Lung cancer was the second most diagnosed cancer (2.2M new cases) and leading cause of global cancer deaths (1.8M) in 2020. Lung cancer in the early stages is typically asymptomatic, with patients presenting with symptoms most commonly diagnosed at advanced stages. Early-stage lung cancer has a better prognosis with Stage 1 patients having a 67.7% five-year survival vs 17.1% and 3.2% for Stages III and IV respectively. Early detection and intervention have potential to reduce burden of disease. We aimed to evaluate detection of lung cancer, stage at diagnosis, available disease-specific mortality and survival rates in high-risk, never-smoking populations in order to contribute to an understanding of whether or not high-risk never-smokers warrant inclusion in targeted screening programs.

Method

Following PRISMA reporting guidelines, a systematic review was undertaken via Pubmed, Medline, Web of Science, NIH U.S National Library of Medicine Clinical Trials, EU Clinical Trials Register, Science Direct and Google Scholar. Screening of results, data extraction and risk of bias were independently undertaken by different members of the research team and the synthesised results narratively described. Only English language results were included.

Results

Twelve non-randomised studies were included, with a range of non-smoking risk factors (East Asian origin, family history of lung cancer, second-hand smoke, exposure, chronic obstructive pulmonary disease and kitchen fume exposure).
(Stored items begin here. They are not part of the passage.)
-- pv_equiv track=rewrite | github.com/yuuforest/Personal-Project | PCCP 모의고사/외톨이 알파벳.py | solution
-- ===== SOURCE A (Python) =====
-- def solution(input_string):
--
--     idx = 0
--     count = {}
--
--     length = len(input_string)
--
--     while idx < length:
--
--         now = input_string[idx]
--         count[now] = count.setdefault(now, 0) + 1
--
--         while idx < length and input_string[idx] == now:
--             idx += 1
--
--     answer = ''
--     for c in count:
--         if count.get(c) > 1:
--             answer += c
--
--     return "".join(sorted(answer)) if answer else "N"
-- ===== SOURCE B (Python) =====
-- def solution(input_string):
--     # A character is "lonely" iff it reappears after its first run ends:
--     # take the suffix starting at its first occurrence, strip that leading run,
--     # and test membership. No run enumeration, no counting.
--     res = ''.join(sorted(c for c in set(input_string)
--                          if c in input_string[input_string.find(c):].lstrip(c)))
--     return res if res else "N"
-- ===== Notes on version B (the rewrite author's own statement) =====
-- stated objective: idiomatic
-- what changed: A scans the string once with an index, enumerating runs in a nested while loop and maintaining a per-character run counter in a dict; B never enumerates or counts runs: for each distinct character it tests directly whether the character reappears after its first run (slice from its first occurrence, strip that leading run, membership test), then sorts the qualifying characters.
import Mathlib
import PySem

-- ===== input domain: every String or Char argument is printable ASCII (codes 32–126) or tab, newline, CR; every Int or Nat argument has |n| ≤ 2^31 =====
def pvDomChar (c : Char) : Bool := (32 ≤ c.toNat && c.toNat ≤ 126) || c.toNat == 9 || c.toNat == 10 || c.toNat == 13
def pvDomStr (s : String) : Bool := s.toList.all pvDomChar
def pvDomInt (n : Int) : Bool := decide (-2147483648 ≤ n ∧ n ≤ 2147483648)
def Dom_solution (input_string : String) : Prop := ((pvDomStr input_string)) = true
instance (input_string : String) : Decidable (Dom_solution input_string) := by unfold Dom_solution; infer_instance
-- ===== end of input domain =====

-- B replaces A's run-enumerating scan (nested while + run counter dict) by a direct per-character
-- test — does the character reappear after its first run? — with no counting; same result, more idiomatic.

-- ===== PORT A =====
-- outer while over idx = recursion on the remaining suffix; the inner while that advances idx past
-- the run of `now` is dropWhile on the suffix (which still starts with `now`).
def pvRunLoop : List Char → PySem.Dict Char Int → PySem.Dict Char Int
  | [], count => count
  | now :: rest, count =>
      let c1 := count.setdefault now 0
      let c2 := c1.insert now (c1.getD now 0 + 1)
      pvRunLoop ((now :: rest).dropWhile (· == now)) c2
  termination_by l _ => l.length
  decreasing_by
    simp only [List.dropWhile_cons, beq_self_eq_true, if_pos, List.length_cons]
    exact Nat.lt_succ_of_le (List.length_dropWhile_le _ _)

def solution (input_string : String) : String :=
  let count := pvRunLoop input_string.toList PySem.Dict.empty
  -- for c in count: if count.get(c) > 1: answer += c   (count.get(c) always hits: c is a key)
  let answer := count.keys.foldl
      (fun acc c => if count.getD c 0 > 1 then acc ++ [c] else acc) []
  -- "".join(sorted(answer)) if answer else "N"
  if answer ≠ [] then String.ofList (PySem.List.sorted answer (fun c => c) false) else "N"

-- ===== PORT B =====
def solution_alt (input_string : String) : String :=
  let chars := input_string.toList
  -- sorted(c for c in set(input_string) if c in input_string[input_string.find(c):].lstrip(c))
  -- find(c) ≥ 0 for every c drawn from the set; s.lstrip(c) for a single-char argument is exactly
  -- dropWhile (· == c) (ported by hand: PySem has no lstrip-with-chars primitive); 'c in t' is Chars.isIn.
  let lonely := (PySem.Set.ofList chars).filter (fun c =>
      PySem.Chars.isIn [c]
        ((PySem.List.slice chars (some (PySem.Chars.find chars [c])) none).dropWhile (· == c)))
  let res := String.ofList (PySem.List.sorted lonely (fun c => c) false)
  if res = "" then "N" else res

-- ===== PRECONDITION & SPEC =====
def Spec_solution (input_string : String) (out : String) : Prop := out = solution_alt input_string
instance (input_string : String) (out : String) : Decidable (Spec_solution input_string out) := by unfold Spec_solution; infer_instance

-- ===== CLAIM (what is proved, stated in full; the proofs are below) =====
def Claim_equal_solution : Prop := ∀ (input_string : String), Dom_solution input_string → Spec_solution input_string (solution input_string)

-- ===== LEMMAS AND PROOFS =====

-- the run-representative list A's outer loop walks through
def pvRepsA : List Char → List Char
  | [] => []
  | now :: rest => now :: pvRepsA ((now :: rest).dropWhile (· == now))
  termination_by l => l.length
  decreasing_by
    simp only [List.dropWhile_cons, beq_self_eq_true, if_pos, List.length_cons]
    exact Nat.lt_succ_of_le (List.length_dropWhile_le _ _)

-- A's setdefault-then-assign step is a single counting insert
lemma pv_step_eq (d : PySem.Dict Char Int) (k : Char) :
    (d.setdefault k 0).insert k ((d.setdefault k 0).getD k 0 + 1)
      = d.insert k (d.getD k 0 + 1) := by
  rw [PySem.Dict.getD_setdefault_self]
  by_cases h : d.contains k = true
  · rw [PySem.Dict.setdefault_of_contains d 0 h]
  · rw [PySem.Dict.setdefault_of_not_contains d 0 (by simpa using h),
        PySem.Dict.insert_insert_self]

-- A's while loop is the counting fold over its run representatives
lemma pvRunLoop_eq (l : List Char) (d : PySem.Dict Char Int) :
    pvRunLoop l d = (pvRepsA l).foldl (fun d c => d.insert c (d.getD c 0 + 1)) d := by
  induction l, d using pvRunLoop.induct with
  | case1 d => simp [pvRunLoop, pvRepsA]
  | case2 now rest d c1 c2 ih =>
      rw [pvRunLoop]
      simp only [pvRepsA, List.foldl_cons]
      rw [pv_step_eq d now]
      have hc : c2 = d.insert now (d.getD now 0 + 1) := pv_step_eq d now
      rw [hc] at ih
      exact ih

-- each run contributes its character, so the representatives have the same members as the string
lemma pv_mem_repsA (c : Char) (l : List Char) : c ∈ pvRepsA l ↔ c ∈ l := by
  induction l using pvRepsA.induct with
  | case1 => simp [pvRepsA]
  | case2 now rest ih =>
      rw [pvRepsA]
      simp only [List.mem_cons, ih]
      constructor
      · rintro (h | h)
        · exact Or.inl h
        · rcases List.mem_cons.mp ((List.dropWhile_sublist _).subset h) with h' | h'
          · exact Or.inl h'
          · exact Or.inr h'
      · rintro (h | h)
        · exact Or.inl h
        · by_cases hc : c = now
          · exact Or.inl hc
          · refine Or.inr ?_
            rw [List.dropWhile_cons_of_pos (by simp)]
            have := List.takeWhile_append_dropWhile (p := (· == now)) (l := rest)
            rcases List.mem_append.mp (this ▸ h) with h' | h'
            · exact absurd (by simpa using List.mem_takeWhile_imp h') hc
            · exact h'

-- stripping a prefix whose elements all fail p commutes into dropWhile p
lemma pv_dropWhile_dropWhile (p q : Char → Bool) (l : List Char)
    (h : ∀ a, q a = true → p a = true) :
    (l.dropWhile q).dropWhile p = l.dropWhile p := by
  induction l with
  | nil => rfl
  | cons x t ih =>
      by_cases hq : q x = true
      · rw [List.dropWhile_cons_of_pos hq, List.dropWhile_cons_of_pos (h x hq), ih]
      · rw [List.dropWhile_cons_of_neg hq]

-- a single-character substring test is membership
lemma pv_isIn_singleton (c : Char) (l : List Char) :
    PySem.Chars.isIn [c] l = true ↔ c ∈ l := by
  rw [PySem.Chars.isIn_iff_infix]
  constructor
  · intro h; exact h.sublist.subset (List.mem_singleton_self c)
  · intro h
    obtain ⟨s, t, rfl⟩ := List.append_of_mem h
    exact ⟨s, t, by simp⟩

-- find of a single character points at the start of its first run
lemma pv_drop_find_aux (c : Char) (n : Nat) (l : List Char)
    (h1 : [c] <+: l.drop n) (h2 : ∀ i < n, ¬ [c] <+: l.drop i) :
    l.drop n = l.dropWhile (fun a => !(a == c)) := by
  induction n generalizing l with
  | zero =>
      simp only [List.drop_zero] at h1 ⊢
      obtain ⟨t, rfl⟩ := h1
      simp only [List.singleton_append]
      rw [List.dropWhile_cons_of_neg (by simp)]
  | succ n ih =>
      cases l with
      | nil => simp at h1 ⊢
      | cons x t =>
          have hx : ¬ (x = c) := by
            intro hxc; subst hxc
            exact h2 0 (Nat.succ_pos n) ⟨t, rfl⟩
          rw [List.drop_succ_cons, List.dropWhile_cons_of_pos (by simp [hx])]
          exact ih t h1 (fun i hi => h2 (i + 1) (by omega))

lemma pv_drop_find (c : Char) (l : List Char) (h : c ∈ l) :
    l.drop (PySem.Chars.find l [c]).toNat = l.dropWhile (fun a => !(a == c)) := by
  have hinf : [c] <:+: l := by
    obtain ⟨s, t, rfl⟩ := List.append_of_mem h
    exact ⟨s, t, by simp⟩
  have hnn : 0 ≤ PySem.Chars.find l [c] := (PySem.Chars.find_nonneg_iff l [c]).mpr hinf
  obtain ⟨h1, h2⟩ := PySem.Chars.find_spec hnn
  exact pv_drop_find_aux c _ l h1 h2

-- THE algorithmic fact: a character heads more than one run iff it reappears after its first run
lemma pv_main (c : Char) (l : List Char) :
    1 < (pvRepsA l).count c ↔
      c ∈ ((l.dropWhile (fun a => !(a == c))).dropWhile (· == c)) := by
  induction l using pvRepsA.induct with
  | case1 => simp [pvRepsA]
  | case2 now rest ih =>
      rw [pvRepsA]
      by_cases hc : c = now
      · subst hc
        have hR : List.dropWhile (fun a => !(a == c)) (c :: rest) = c :: rest :=
          List.dropWhile_cons_of_neg (by simp)
        rw [hR, List.count_cons, if_pos (by simp)]
        have hmem : 0 < (pvRepsA ((c :: rest).dropWhile (· == c))).count c ↔
            c ∈ (c :: rest).dropWhile (· == c) :=
          List.count_pos_iff.trans (pv_mem_repsA c _)
        exact ⟨fun h => hmem.mp (by omega), fun h => by have := hmem.mpr h; omega⟩
      · have hstrip : List.dropWhile (fun a => !(a == c)) ((now :: rest).dropWhile (· == now))
            = List.dropWhile (fun a => !(a == c)) (now :: rest) :=
          pv_dropWhile_dropWhile (fun a => !(a == c)) (· == now) (now :: rest)
            (fun a ha => by simp only [beq_iff_eq] at ha; subst ha; simp [Ne.symm hc])
        rw [List.count_cons, if_neg (by simp [Ne.symm hc]), Nat.add_zero, ih, hstrip]

-- ===== VERDICT (by name: the statement is the Claim_ definition above) =====
theorem solution_spec : Claim_equal_solution := by
  intro s _
  show solution s = solution_alt s
  unfold solution solution_alt
  simp only []
  rw [pvRunLoop_eq, PySem.Dict.foldl_insert_getD_add_one_eq_counter]
  have hfun : (fun (acc : List Char) c => if (PySem.Dict.counter (pvRepsA s.toList)).getD c 0 > 1 then acc ++ [c] else acc)
      = (fun acc c => if (fun c => decide ((PySem.Dict.counter (pvRepsA s.toList)).getD c 0 > 1)) c = true then acc ++ [(fun (c : Char) => c) c] else acc) := by
    funext acc c; simp
  rw [hfun, PySem.List.foldl_append_if, List.nil_append, List.map_id', PySem.Dict.keys_counter]
  have hperm : ((PySem.Set.ofList (pvRepsA s.toList)).filter
        (fun c => decide ((PySem.Dict.counter (pvRepsA s.toList)).getD c 0 > 1))).Perm
      ((PySem.Set.ofList s.toList).filter (fun c =>
        PySem.Chars.isIn [c]
          ((PySem.List.slice s.toList (some (PySem.Chars.find s.toList [c])) none).dropWhile (· == c)))) := by
    rw [List.perm_ext_iff_of_nodup ((PySem.Set.nodup_ofList _).filter _)
          ((PySem.Set.nodup_ofList _).filter _)]
    intro c
    rw [List.mem_filter, List.mem_filter, PySem.Set.mem_ofList, PySem.Set.mem_ofList,
        pv_mem_repsA]
    constructor
    · rintro ⟨hm, hp⟩
      refine ⟨hm, ?_⟩
      have hcount : 1 < (pvRepsA s.toList).count c := by
        have := of_decide_eq_true hp
        rw [PySem.Dict.getD_counter] at this
        exact_mod_cast this
      have hfind : 0 ≤ PySem.Chars.find s.toList [c] := by
        rw [PySem.Chars.find_nonneg_iff]
        obtain ⟨a, b, hab⟩ := List.append_of_mem hm
        exact ⟨a, b, by rw [hab]; simp⟩
      rw [PySem.List.slice_from s.toList hfind, pv_drop_find c s.toList hm, pv_isIn_singleton]
      exact (pv_main c s.toList).mp hcount
    · rintro ⟨hm, hp⟩
      refine ⟨hm, ?_⟩
      have hfind : 0 ≤ PySem.Chars.find s.toList [c] := by
        rw [PySem.Chars.find_nonneg_iff]
        obtain ⟨a, b, hab⟩ := List.append_of_mem hm
        exact ⟨a, b, by rw [hab]; simp⟩
      rw [PySem.List.slice_from s.toList hfind, pv_drop_find c s.toList hm, pv_isIn_singleton] at hp
      have hcount := (pv_main c s.toList).mpr hp
      refine decide_eq_true ?_
      rw [PySem.Dict.getD_counter]
      exact_mod_cast hcount
  have hsort := (PySem.List.sorted_id_eq_sorted_id_iff_perm _ _).mpr hperm
  rw [hsort]
  have hnil : ((PySem.Set.ofList (pvRepsA s.toList)).filter
        (fun c => decide ((PySem.Dict.counter (pvRepsA s.toList)).getD c 0 > 1)) = [])
      ↔ ((PySem.Set.ofList s.toList).filter (fun c =>
        PySem.Chars.isIn [c]
          ((PySem.List.slice s.toList (some (PySem.Chars.find s.toList [c])) none).dropWhile (· == c))) = []) :=
    ⟨fun h => ((h ▸ hperm).symm).eq_nil, fun h => (h ▸ hperm).eq_nil⟩
  by_cases hB : (PySem.Set.ofList s.toList).filter (fun c =>
        PySem.Chars.isIn [c]
          ((PySem.List.slice s.toList (some (PySem.Chars.find s.toList [c])) none).dropWhile (· == c))) = []
  · rw [if_neg (not_not_intro (hnil.mpr hB)),
        if_pos (by rw [(PySem.List.sorted_eq_nil_iff _ _ _).mpr hB])]
  · rw [if_pos (fun h => hB (hnil.mp h)), if_neg ?_]
    intro hcon
    have : PySem.List.sorted ((PySem.Set.ofList s.toList).filter (fun c =>
        PySem.Chars.isIn [c]
          ((PySem.List.slice s.toList (some (PySem.Chars.find s.toList [c])) none).dropWhile (· == c))))
        (fun c => c) false = [] := by
      rwa [String.ofList_eq, show ("" : String).toList = [] from rfl] at hcon
    exact hB ((PySem.List.sorted_eq_nil_iff _ _ _).mp this)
Prevalence of lung cancer was 0.62% for all never-smokers, 1.15% for East Asian females and 2.6% for individuals with emphysema. Lung cancer was detected at Stage I in 87.1% of cases identified in the literature. Five and ten-year survival was 96% or higher among screened individuals with lung cancer in the two studies which reported it.

Conclusion

Those at higher risk of lung cancer and who received screening were mainly detected in Stage I. This appears to equate to an improved 5-year survival rate. Though the majority of the studies were non-randomised and of moderate to low quality, and therefore provide insufficient evidence to change clinical practice, the review, however, does highlight the need for further, higher quality research in this area. 

Impact statement

This research has the impact to inform future lung cancer screening efforts among higher risk, non smokers.